Two weeks ago was my 44th birthday and I wasn't feeling too good that morning.
I went to breakfast knowing my wife would be pleasant and say,

"Happy Birthday!", and probably have a present for me.

As it turned out, she didn't even say good morning, let alone any happy birthday.

I thought, well, that's wives for you, the children will remember...The children came in to breakfast and didn't say a word.

So when I left for the office, I was feeling pretty low and despondent..

As I walked into my office, my secretary Janet said, "Good morning, Boss, Happy Birthday". And I felt a little better that someone had remembered.

I worked until noon, then Janet knocked on my door and said, "You know, it's such a beautiful day outside, and it's your birthday, let's go to lunch, just you and me."

I said, "That's the greatest thing I've heard all day, let's go!"

We went to lunch we didn't go where we normally go; instead we went out to a private little place. We had two martinis and enjoyed lunch tremendously.
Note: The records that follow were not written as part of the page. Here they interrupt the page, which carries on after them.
-- pv_equiv track=rewrite | github.com/yskang/AlgorithmPractice | baekjoon/python/friday_13_16463.py | solution
-- ===== SOURCE A (Python) =====
-- normal_months = [31, 28, 31, 30, 31, 30, 31, 31, 30, 31, 30, 31]
--
-- yoon_months = [31, 29, 31, 30, 31, 30, 31, 31, 30, 31, 30, 31]
--
-- def is_yoon(year: int):
--     if year % 400 == 0:
--         return True
--     if year % 400 != 0 and year % 100 == 0:
--         return False
--     if year % 100 != 0 and year % 4 == 0:
--         return True
--     return False
--
-- def solution(end_year: int):
--     count = 0
--     day = 0
--     for year in range(2019, end_year+1):
--         for month in yoon_months if is_yoon(year) else normal_months:
--             day = day + month
--             if ((day - month) + 13 - 4) % 7 == 0:
--                 count += 1
--     return count
-- ===== SOURCE B (Python) =====
-- # Fridays the 13th repeat with the 400-year Gregorian cycle (146097 days, divisible by 7):
-- # count full cycles in O(1) and loop only over the < 400 remaining years.
-- C400 = 688  # Fridays the 13th in the 400 years 2019..2418
--
-- def solution(end_year: int):
--     n = end_year - 2018  # number of years 2019..end_year
--     if n <= 0:
--         return 0
--     q, r = divmod(n, 400)
--     count = 0
--     day = 0
--     for year in range(2019, 2019 + r):
--         leap = year % 400 == 0 or (year % 100 != 0 and year % 4 == 0)
--         for m in ([31, 29, 31, 30, 31, 30, 31, 31, 30, 31, 30, 31] if leap
--                   else [31, 28, 31, 30, 31, 30, 31, 31, 30, 31, 30, 31]):
--             if day % 7 == 5:
--                 count += 1
--             day += m
--     return q * C400 + count
-- ===== Notes on version B (the rewrite author's own statement) =====
-- stated objective: faster
-- what changed: B replaces A's year-by-year scan from 2019 to end_year with closed-form arithmetic on the 400-year Gregorian cycle (146097 days, divisible by 7): divmod gives the number of full cycles, multiplied by the constant 688 Fridays-the-13th per cycle, plus a loop over the at most 399 remaining years.
import Mathlib
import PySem

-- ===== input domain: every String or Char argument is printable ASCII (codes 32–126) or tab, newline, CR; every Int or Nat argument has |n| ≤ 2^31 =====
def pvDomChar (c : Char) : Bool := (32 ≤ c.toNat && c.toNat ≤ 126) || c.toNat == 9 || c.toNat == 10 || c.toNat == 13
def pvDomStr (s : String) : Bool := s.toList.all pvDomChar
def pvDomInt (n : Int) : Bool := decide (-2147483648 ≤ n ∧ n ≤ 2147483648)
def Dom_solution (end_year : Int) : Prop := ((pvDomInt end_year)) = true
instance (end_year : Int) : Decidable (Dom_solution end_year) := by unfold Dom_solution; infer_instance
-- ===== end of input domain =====

-- B replaces A's year-by-year scan with 400-year-cycle arithmetic (O(1) full cycles + a <400-year remainder loop).

-- ===== PORT A =====
def normal_months : List Int := [31, 28, 31, 30, 31, 30, 31, 31, 30, 31, 30, 31]
def yoon_months : List Int := [31, 29, 31, 30, 31, 30, 31, 31, 30, 31, 30, 31]

def is_yoon (year : Int) : Bool :=
  if PySem.Int.mod year 400 == 0 then true
  else if PySem.Int.mod year 400 != 0 && PySem.Int.mod year 100 == 0 then false
  else if PySem.Int.mod year 100 != 0 && PySem.Int.mod year 4 == 0 then true
  else false

def stepA (st : Int × Int) (month : Int) : Int × Int :=
  let day := st.2 + month
  (if PySem.Int.mod ((day - month) + 13 - 4) 7 == 0 then st.1 + 1 else st.1, day)

def yearA (st : Int × Int) (year : Int) : Int × Int :=
  (if is_yoon year then yoon_months else normal_months).foldl stepA st

def solution (end_year : Int) : Int :=
  ((PySem.List.pyRange 2019 (end_year + 1) 1).foldl yearA (0, 0)).1

-- ===== PORT B =====
def C400 : Int := 688  -- Fridays the 13th in the 400 years 2019..2418

def stepB (st : Int × Int) (m : Int) : Int × Int :=
  (if PySem.Int.mod st.2 7 == 5 then st.1 + 1 else st.1, st.2 + m)

def yearB (st : Int × Int) (year : Int) : Int × Int :=
  (if PySem.Int.mod year 400 == 0 || (PySem.Int.mod year 100 != 0 && PySem.Int.mod year 4 == 0)
    then [31, 29, 31, 30, 31, 30, 31, 31, 30, 31, 30, 31]
    else [31, 28, 31, 30, 31, 30, 31, 31, 30, 31, 30, 31]).foldl stepB st

def solution_alt (end_year : Int) : Int :=
  let n := end_year - 2018
  if n ≤ 0 then 0
  else
    let q := PySem.Int.floordiv n 400
    let r := PySem.Int.mod n 400
    q * C400 + ((PySem.List.pyRange 2019 (2019 + r) 1).foldl yearB (0, 0)).1

-- ===== PRECONDITION & SPEC =====
def Spec_solution (end_year : Int) (out : Int) : Prop := out = solution_alt end_year
instance (end_year : Int) (out : Int) : Decidable (Spec_solution end_year out) := by unfold Spec_solution; infer_instance

-- ===== CLAIM (what is proved, stated in full; the proofs are below) =====
def Claim_equal_solution : Prop := ∀ (end_year : Int), Dom_solution end_year → Spec_solution end_year (solution end_year)

-- ===== LEMMAS AND PROOFS =====

-- abstract count of 13th-Fridays over one month list, from day offset d
def cM (d : Int) : List Int → Int
  | [] => 0
  | m :: ms => (if PySem.Int.mod d 7 == 5 then 1 else 0) + cM (d + m) ms

def months (y : Int) : List Int := if is_yoon y then yoon_months else normal_months

def G (y d : Int) : Nat → Int
  | 0 => 0
  | n + 1 => cM d (months y) + G (y + 1) (d + (months y).sum) n

def S (y : Int) : Nat → Int
  | 0 => 0
  | n + 1 => (months y).sum + S (y + 1) n

theorem innerA (ms : List Int) : ∀ (c d : Int),
    ms.foldl stepA (c, d) = (c + cM d ms, d + ms.sum) := by
  induction ms with
  | nil => intro c d; simp [cM]
  | cons m ms ih =>
    intro c d
    have hmod : ∀ x : Int, PySem.Int.mod x 7 = x % 7 :=
      fun x => PySem.Int.mod_eq_emod_of_pos (by norm_num)
    have hc : ((d + m - m + 13 - 4) % 7 == 0) = (d % 7 == 5) := by
      rw [Bool.eq_iff_iff]; simp only [beq_iff_eq]; omega
    simp only [List.foldl_cons, stepA, cM, ih, hmod, hc, List.sum_cons]
    split <;> (rw [Prod.mk.injEq]; exact ⟨by ring, by ring⟩)

theorem innerB (ms : List Int) : ∀ (c d : Int),
    ms.foldl stepB (c, d) = (c + cM d ms, d + ms.sum) := by
  induction ms with
  | nil => intro c d; simp [cM]
  | cons m ms ih =>
    intro c d
    simp only [List.foldl_cons, stepB, cM, ih, List.sum_cons]
    split <;> (rw [Prod.mk.injEq]; exact ⟨by ring, by ring⟩)

theorem yoon_eq (y : Int) :
    (PySem.Int.mod y 400 == 0 || (PySem.Int.mod y 100 != 0 && PySem.Int.mod y 4 == 0)) = is_yoon y := by
  unfold is_yoon
  have e1 : PySem.Int.mod y 400 = y % 400 := PySem.Int.mod_eq_emod_of_pos (by norm_num)
  have e2 : PySem.Int.mod y 100 = y % 100 := PySem.Int.mod_eq_emod_of_pos (by norm_num)
  have e3 : PySem.Int.mod y 4 = y % 4 := PySem.Int.mod_eq_emod_of_pos (by norm_num)
  rw [e1, e2, e3]
  by_cases h1 : y % 400 = 0 <;>
    by_cases h2 : y % 100 = 0 <;>
      by_cases h3 : y % 4 = 0 <;>
        simp [h1, h2, h3]

theorem yearA_eq (st : Int × Int) (y : Int) :
    yearA st y = (st.1 + cM st.2 (months y), st.2 + (months y).sum) := by
  unfold yearA months; exact innerA _ st.1 st.2

theorem yearB_eq (st : Int × Int) (y : Int) :
    yearB st y = (st.1 + cM st.2 (months y), st.2 + (months y).sum) := by
  unfold yearB months
  rw [yoon_eq]
  have : (if is_yoon y then ([31, 29, 31, 30, 31, 30, 31, 31, 30, 31, 30, 31] : List Int)
      else [31, 28, 31, 30, 31, 30, 31, 31, 30, 31, 30, 31])
      = (if is_yoon y then yoon_months else normal_months) := by
    unfold yoon_months normal_months; rfl
  rw [this]
  exact innerB _ st.1 st.2

theorem foldOut (f : Int × Int → Int → Int × Int)
    (hf : ∀ st y, f st y = (st.1 + cM st.2 (months y), st.2 + (months y).sum)) :
    ∀ (n : Nat) (a c d : Int),
    (PySem.List.pyRange a (a + n) 1).foldl f (c, d) = (c + G a d n, d + S a n) := by
  intro n
  induction n with
  | zero => intro a c d; simp [G, S]
  | succ n ih =>
    intro a c d
    have hcons : PySem.List.pyRange a (a + (n + 1 : Nat)) 1
        = a :: PySem.List.pyRange (a + 1) (a + (n + 1 : Nat)) 1 :=
      PySem.List.pyRange_one_cons (by push_cast; omega)
    have harg : (a : Int) + (n + 1 : Nat) = (a + 1) + (n : Nat) := by push_cast; ring
    rw [hcons, List.foldl_cons, hf, harg, ih]
    simp only [G, S, Prod.mk.injEq]
    exact ⟨by ring, by ring⟩

theorem cM_mod (ms : List Int) : ∀ d d' : Int, d % 7 = d' % 7 → cM d ms = cM d' ms := by
  induction ms with
  | nil => intro d d' _; rfl
  | cons m ms ih =>
    intro d d' h
    have hmod : ∀ x : Int, PySem.Int.mod x 7 = x % 7 :=
      fun x => PySem.Int.mod_eq_emod_of_pos (by norm_num)
    unfold cM
    rw [hmod, hmod, h, ih (d + m) (d' + m) (by omega)]

theorem G_mod : ∀ (n : Nat) (y d d' : Int), d % 7 = d' % 7 → G y d n = G y d' n := by
  intro n
  induction n with
  | zero => intro y d d' _; rfl
  | succ n ih =>
    intro y d d' h
    unfold G
    rw [cM_mod _ d d' h, ih (y + 1) (d + (months y).sum) (d' + (months y).sum) (by omega)]

theorem months_400 (y : Int) : months (y + 400) = months y := by
  have hmod : ∀ (x k : Int), 0 < k → PySem.Int.mod x k = x % k :=
    fun x k hk => PySem.Int.mod_eq_emod_of_pos hk
  unfold months is_yoon
  rw [hmod _ 400 (by norm_num), hmod _ 400 (by norm_num), hmod _ 100 (by norm_num),
      hmod _ 100 (by norm_num), hmod _ 4 (by norm_num), hmod _ 4 (by norm_num)]
  have h1 : (y + 400) % 400 = y % 400 := by omega
  have h2 : (y + 400) % 100 = y % 100 := by omega
  have h3 : (y + 400) % 4 = y % 4 := by omega
  rw [h1, h2, h3]

theorem G_400 : ∀ (n : Nat) (y d : Int), G (y + 400) d n = G y d n := by
  intro n
  induction n with
  | zero => intro y d; rfl
  | succ n ih =>
    intro y d
    unfold G
    rw [months_400]
    have : y + 400 + 1 = (y + 1) + 400 := by ring
    rw [this, ih (y + 1)]

theorem G_split : ∀ (m : Nat) (k : Nat) (y d : Int),
    G y d (m + k) = G y d m + G (y + m) (d + S y m) k := by
  intro m
  induction m with
  | zero => intro k y d; simp [G, S]
  | succ m ih =>
    intro k y d
    have h2 : (y : Int) + (m + 1 : Nat) = (y + 1) + (m : Nat) := by push_cast; ring
    rw [show m + 1 + k = (m + k) + 1 from by omega]
    show cM d (months y) + G (y + 1) (d + (months y).sum) (m + k)
       = G y d (m + 1) + G (y + ((m + 1 : Nat) : Int)) (d + S y (m + 1)) k
    rw [ih k (y + 1) (d + (months y).sum), h2]
    show cM d (months y) + (G (y + 1) (d + (months y).sum) m
          + G (y + 1 + (m : Nat)) (d + (months y).sum + S (y + 1) m) k)
       = cM d (months y) + G (y + 1) (d + (months y).sum) m
          + G (y + 1 + (m : Nat)) (d + ((months y).sum + S (y + 1) m)) k
    rw [show d + ((months y).sum + S (y + 1) m) = d + (months y).sum + S (y + 1) m from by ring]
    exact (add_assoc _ _ _).symm

set_option maxRecDepth 10000 in
theorem S_2019 : S 2019 400 = 146097 := by decide
set_option maxRecDepth 10000 in
theorem G400_val : G 2019 0 400 = 688 := by decide

theorem periodic : ∀ (q r : Nat), G 2019 0 (400 * q + r) = 688 * q + G 2019 0 r := by
  intro q
  induction q with
  | zero => intro r; simp
  | succ q ih =>
    intro r
    have h : 400 * (q + 1) + r = 400 + (400 * q + r) := by ring
    rw [h, G_split 400 (400 * q + r) 2019 0, G400_val, S_2019]
    have h2 : (2019 : Int) + (400 : Nat) = 2019 + 400 := by norm_num
    rw [h2, G_400]
    rw [G_mod (400 * q + r) 2019 (0 + 146097) 0 (by omega), ih]
    push_cast; ring

-- ===== VERDICT (by name: the statement is the Claim_ definition above) =====
theorem solution_spec : Claim_equal_solution := by
  intro e _
  unfold Spec_solution solution solution_alt
  by_cases h : e - 2018 ≤ 0
  · have hempty : PySem.List.pyRange 2019 (e + 1) 1 = [] := by
      rw [PySem.List.pyRange_one]
      have : (e + 1 - 2019).toNat = 0 := by omega
      rw [this]; rfl
    simp [hempty, h]
  · rw [not_le] at h
    set N : Nat := (e - 2018).toNat with hN
    have hNe : (e - 2018 : Int) = (N : Int) := by omega
    have hNpos : 1 ≤ N := by omega
    have hend : (e + 1 : Int) = 2019 + (N : Int) := by omega
    -- A side
    have hA : ((PySem.List.pyRange 2019 (e + 1) 1).foldl yearA (0, 0)).1 = G 2019 0 N := by
      rw [hend, foldOut yearA yearA_eq N 2019 0 0]
      simp
    -- B side
    have hq : PySem.Int.floordiv (e - 2018) 400 = ((N / 400 : Nat) : Int) := by
      rw [hNe]; exact_mod_cast PySem.Int.floordiv_natCast N 400
    have hr : PySem.Int.mod (e - 2018) 400 = ((N % 400 : Nat) : Int) := by
      rw [hNe]; exact_mod_cast PySem.Int.mod_natCast N 400
    have hB : ((PySem.List.pyRange 2019 (2019 + PySem.Int.mod (e - 2018) 400) 1).foldl yearB (0, 0)).1
        = G 2019 0 (N % 400) := by
      rw [hr, foldOut yearB yearB_eq (N % 400) 2019 0 0]
      simp
    have hGA : G 2019 0 N = 688 * ((N / 400 : Nat) : Int) + G 2019 0 (N % 400) := by
      conv_lhs => rw [show N = 400 * (N / 400) + N % 400 from by omega]
      exact periodic (N / 400) (N % 400)
    simp only [if_neg (by omega : ¬ (e - 2018 ≤ 0))]
    rw [hA, hB, hq, hGA]
    unfold C400
    ring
On the way back to the office, she said, "You know, it's such a beautiful day, we don't need to go back to the office, do we?"

I said, "No, I guess not." She said, "Let's go to my apartment."

After arriving at her apartment she said, "Boss, if you don't mind, I think I'll go into the bedroom. "Sure!" I excitedly replied.

She went into the bedroom and, in about six minutes, she came out carrying a huge birthday cake ----- followed by my wife, children, and dozens of our friends, all singing Happy Birthday.

And I just sat there...on the couch...naked.

 

a good oral sex makes your day, a good anal sex makes your "hole weak"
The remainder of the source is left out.